- Twilight Sparkle is overjoyed to see that Princess Celestia has sent her two tickets to the Grand Galloping Gala.
- Episode no.: Season 1 Episode 3
- Directed by: Jayson Thiessen; James Wootton;
- Written by: Amy Keating Rogers & Lauren Faust
- Original air date: October 29, 2010
- Running time: 22 minutes

Episode chronology
| ← Previous "Friendship Is Magic – Part 2" | Next → "Applebuck Season" |
- My Little Pony: Friendship Is Magic season 1

= The Ticket Master =

"The Ticket Master" is the third episode of the first season of the animated television series My Little Pony: Friendship Is Magic. It originally aired on The Hub on October 29, 2010. The episode was written by Amy Keating Rogers and Lauren Faust and directed by James Wootton. In this episode, Twilight Sparkle receives two tickets to the Grand Galloping Gala from Princess Celestia, leading to conflict among her friends as each wants to be chosen as her companion.

== Plot ==

Princess Celestia sends Twilight Sparkle two tickets for the upcoming exclusive Grand Galloping Gala. However, upon learning of the tickets, each of Twilight's friends - Rainbow Dash, Rarity, Pinkie Pie, Fluttershy, and Applejack - insists she should be the one to go with her, and they start competing for Twilight's attention, offering various favors and gifts in hopes of being selected.

Twilight finds herself overwhelmed by the pressure and attention from her friends, realizing that choosing one friend over the others would damage her relationships with the rest. Unable to bear the thought of hurting any of her friends' feelings and seeing how their competition is affecting their friendships with each other, Twilight makes the difficult decision to politely return both tickets to Princess Celestia, despite her friends' apologies for their selfishness once they realize what their behavior has done.

To everyone's surprise, Princess Celestia replies by sending back enough tickets for Twilight and all of her friends, allowing them all to attend the Grand Galloping Gala together.

Dear Princess Celestia,

I've learned that one of the joys of friendship is sharing your blessings. But when there's not enough blessings to go around, having more than your friends can make you feel pretty awful.
— Twilight Sparkle, "The Ticket Master"

== Reception ==
In a critical analysis of the episode, author Jen A. Blue described "The Ticket Master" as "problematic but overall solid," identifying several issues with its portrayal of gender and friendship dynamics. Blue criticized the episode for reinforcing gender essentialism: she argued that Spike's rejection of the gala as "girly, frilly, frou-frou nonsense" meant only for girls sent problematic messages to young viewers about gender-appropriate activities. Blue also noted that Rarity's characterization suffered in this episode, falling into stereotypes of shallow, manipulative social climbing focused primarily on finding a husband, and criticized the episode's cynical premise where newly bonded friends would attempt to bribe each other for personal gain, describing this as depicting frenemy behavior typically associated with toxic portrayals of femininity in media. However, Blue concluded that the episode ultimately redeems itself through its resolution, where the characters apologize and learn to behave better, demonstrating that "cynicism and bigotry wither in the face of friendship and sincerity" and maintaining the show's core values despite its flaws.

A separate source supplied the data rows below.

-- pv_equiv track=rewrite | github.com/prezentini/estudo_python | d003.py | tautograma
-- ===== SOURCE A (Python) =====
-- def tautograma(frase):
--     listap = frase.split()
--
--     pl = (listap [0][0]).lower()
--     contador = 0
--     while contador < len(listap):
--         if (listap[contador][0]).lower() != pl:
--             return 'N'
--         contador += 1
--     return 'Y'
-- ===== SOURCE B (Python) =====
-- def tautograma(frase):
--     listap = frase.split()
--     pl = listap[0][0].lower()
--     letters = {p[0].lower() for p in listap}
--     return 'Y' if letters == {pl} else 'N'
-- ===== Notes on version B (the rewrite author's own statement) =====
-- stated objective: simpler
-- what changed: B aggregates the set of distinct lowercased first letters of all words and compares it with {first word's letter}, instead of A's counter-driven while loop with early return; the explicit listap[0][0] access preserves A's IndexError on a phrase with no words, which Pre_ excludes.
import Mathlib
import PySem

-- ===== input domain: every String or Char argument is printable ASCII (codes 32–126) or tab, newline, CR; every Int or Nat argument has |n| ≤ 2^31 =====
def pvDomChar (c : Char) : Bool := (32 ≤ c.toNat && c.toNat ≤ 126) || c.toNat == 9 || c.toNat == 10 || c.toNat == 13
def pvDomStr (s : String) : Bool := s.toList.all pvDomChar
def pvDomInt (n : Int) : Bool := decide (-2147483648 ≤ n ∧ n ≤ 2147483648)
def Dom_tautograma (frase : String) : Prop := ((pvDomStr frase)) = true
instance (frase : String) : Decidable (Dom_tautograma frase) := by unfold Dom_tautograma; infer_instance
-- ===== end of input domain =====

-- B checks that the set of distinct lowercased first letters equals {first word's letter}
-- instead of A's counter while-loop with early return; equivalence of the RETURN value on
-- phrases containing at least one word (both raise IndexError on a word-less phrase).

-- ===== PORT A =====
-- listap[contador][0].lower(): words of split() are nonempty, so the headD default never fires
def tautogramaLoop (pl : Char) : List String → String
  | [] => "Y"
  | w :: ws =>
      if PySem.Chars.lowerChar (w.toList.headD ' ') ≠ pl then "N"
      else tautogramaLoop pl ws

def tautograma (frase : String) : String :=
  let listap := PySem.Str.split₀ frase
  let pl := PySem.Chars.lowerChar ((listap.headD "").toList.headD ' ')
  tautogramaLoop pl listap

-- ===== PORT B =====
def tautograma_alt (frase : String) : String :=
  let listap := PySem.Str.split₀ frase
  let pl := PySem.Chars.lowerChar ((listap.headD "").toList.headD ' ')
  let letters : PySem.Set Char :=
    PySem.Set.ofList (listap.map (fun p => PySem.Chars.lowerChar (p.toList.headD ' ')))
  if PySem.Set.equal letters (PySem.Set.ofList [pl]) then "Y" else "N"

-- ===== PRECONDITION & SPEC =====
-- Pre_ excludes exactly the phrases with no words, on which both A and B raise IndexError at listap[0]
def Pre_tautograma (frase : String) : Prop := PySem.Str.split₀ frase ≠ []
instance (frase : String) : Decidable (Pre_tautograma frase) := by unfold Pre_tautograma; infer_instance
def pvWitness_tautograma : String := "Ana amou Antes"
def Spec_tautograma (frase : String) (out : String) : Prop := out = tautograma_alt frase
instance (frase : String) (out : String) : Decidable (Spec_tautograma frase out) := by unfold Spec_tautograma; infer_instance

-- ===== CLAIM (what is proved, stated in full; the proofs are below) =====
def Claim_equal_tautograma : Prop := ∀ (frase : String), Dom_tautograma frase → Pre_tautograma frase → Spec_tautograma frase (tautograma frase)

-- ===== LEMMAS AND PROOFS =====

theorem tautogramaLoop_eq_all (pl : Char) (l : List String) :
    tautogramaLoop pl l =
      if l.all (fun w => PySem.Chars.lowerChar (w.toList.headD ' ') == pl) then "Y" else "N" := by
  induction l with
  | nil => rfl
  | cons w ws ih =>
      simp only [tautogramaLoop, ih, List.all_cons]
      by_cases h : PySem.Chars.lowerChar (w.toList.headD ' ') = pl
      · rw [if_neg (not_not_intro h)]
        simp only [h, beq_self_eq_true, Bool.true_and]
      · rw [if_pos h]
        simp only [beq_eq_false_iff_ne.mpr h, Bool.false_and]
        rfl

theorem set_equal_singleton_iff (xs : List Char) (pl : Char) (hmem : pl ∈ xs) :
    PySem.Set.equal (PySem.Set.ofList xs) (PySem.Set.ofList [pl]) = true ↔
      ∀ x ∈ xs, x = pl := by
  rw [PySem.Set.equal_iff]
  constructor
  · intro h x hx
    have := (h x).mp (by simpa [PySem.Set.mem_ofList] using hx)
    simpa [PySem.Set.mem_ofList] using this
  · intro h x
    simp only [PySem.Set.mem_ofList, List.mem_singleton]
    exact ⟨fun hx => h x hx, fun hx => hx ▸ hmem⟩

theorem tautograma_key (l : List String) (h : l ≠ []) :
    tautogramaLoop (PySem.Chars.lowerChar ((l.headD "").toList.headD ' ')) l =
      if PySem.Set.equal
           (PySem.Set.ofList (l.map (fun p => PySem.Chars.lowerChar (p.toList.headD ' '))))
           (PySem.Set.ofList [PySem.Chars.lowerChar ((l.headD "").toList.headD ' ')]) then "Y" else "N" := by
  obtain ⟨w, ws, rfl⟩ := List.exists_cons_of_ne_nil h
  set f : String → Char := fun p => PySem.Chars.lowerChar (p.toList.headD ' ') with hf
  have hhead : PySem.Chars.lowerChar (((w :: ws).headD "").toList.headD ' ') = f w := rfl
  rw [hhead, tautogramaLoop_eq_all]
  have hmem : f w ∈ (w :: ws).map f := List.mem_map_of_mem (by simp)
  have hiff := set_equal_singleton_iff ((w :: ws).map f) (f w) hmem
  have hcond : PySem.Set.equal
      (PySem.Set.ofList ((w :: ws).map f)) (PySem.Set.ofList [f w])
      = (w :: ws).all (fun x => f x == f w) := by
    rw [Bool.eq_iff_iff, hiff]
    simp [List.all_eq_true]
  rw [hcond]

-- ===== VERDICT (by name: the statement is the Claim_ definition above) =====
theorem tautograma_spec : Claim_equal_tautograma := by
  intro frase _ hpre
  unfold Pre_tautograma at hpre
  simp only [Spec_tautograma, tautograma, tautograma_alt]
  exact tautograma_key (PySem.Str.split₀ frase) hpre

Sherilyn Connelly, the author of Ponyville Confidential, gave the episode an "A" rating, and wrote that it is one of the best episodes of Season 1. On the other hand, Susana Polo of The Mary Sue wrote that the conflict in "The Ticket Master" was standard fare in girls' shows that she hated to see and had been done to death, representing the kind of junior-high drama that she had otherwise complimented as being avoided in the show.

Jamie Kingston of WomenWriteAboutComics praised how the episode dealt with the theme of peer pressure.

==Home media==
The episode is part of the Season 1 DVD set, released by Shout Factory, on December 4, 2012.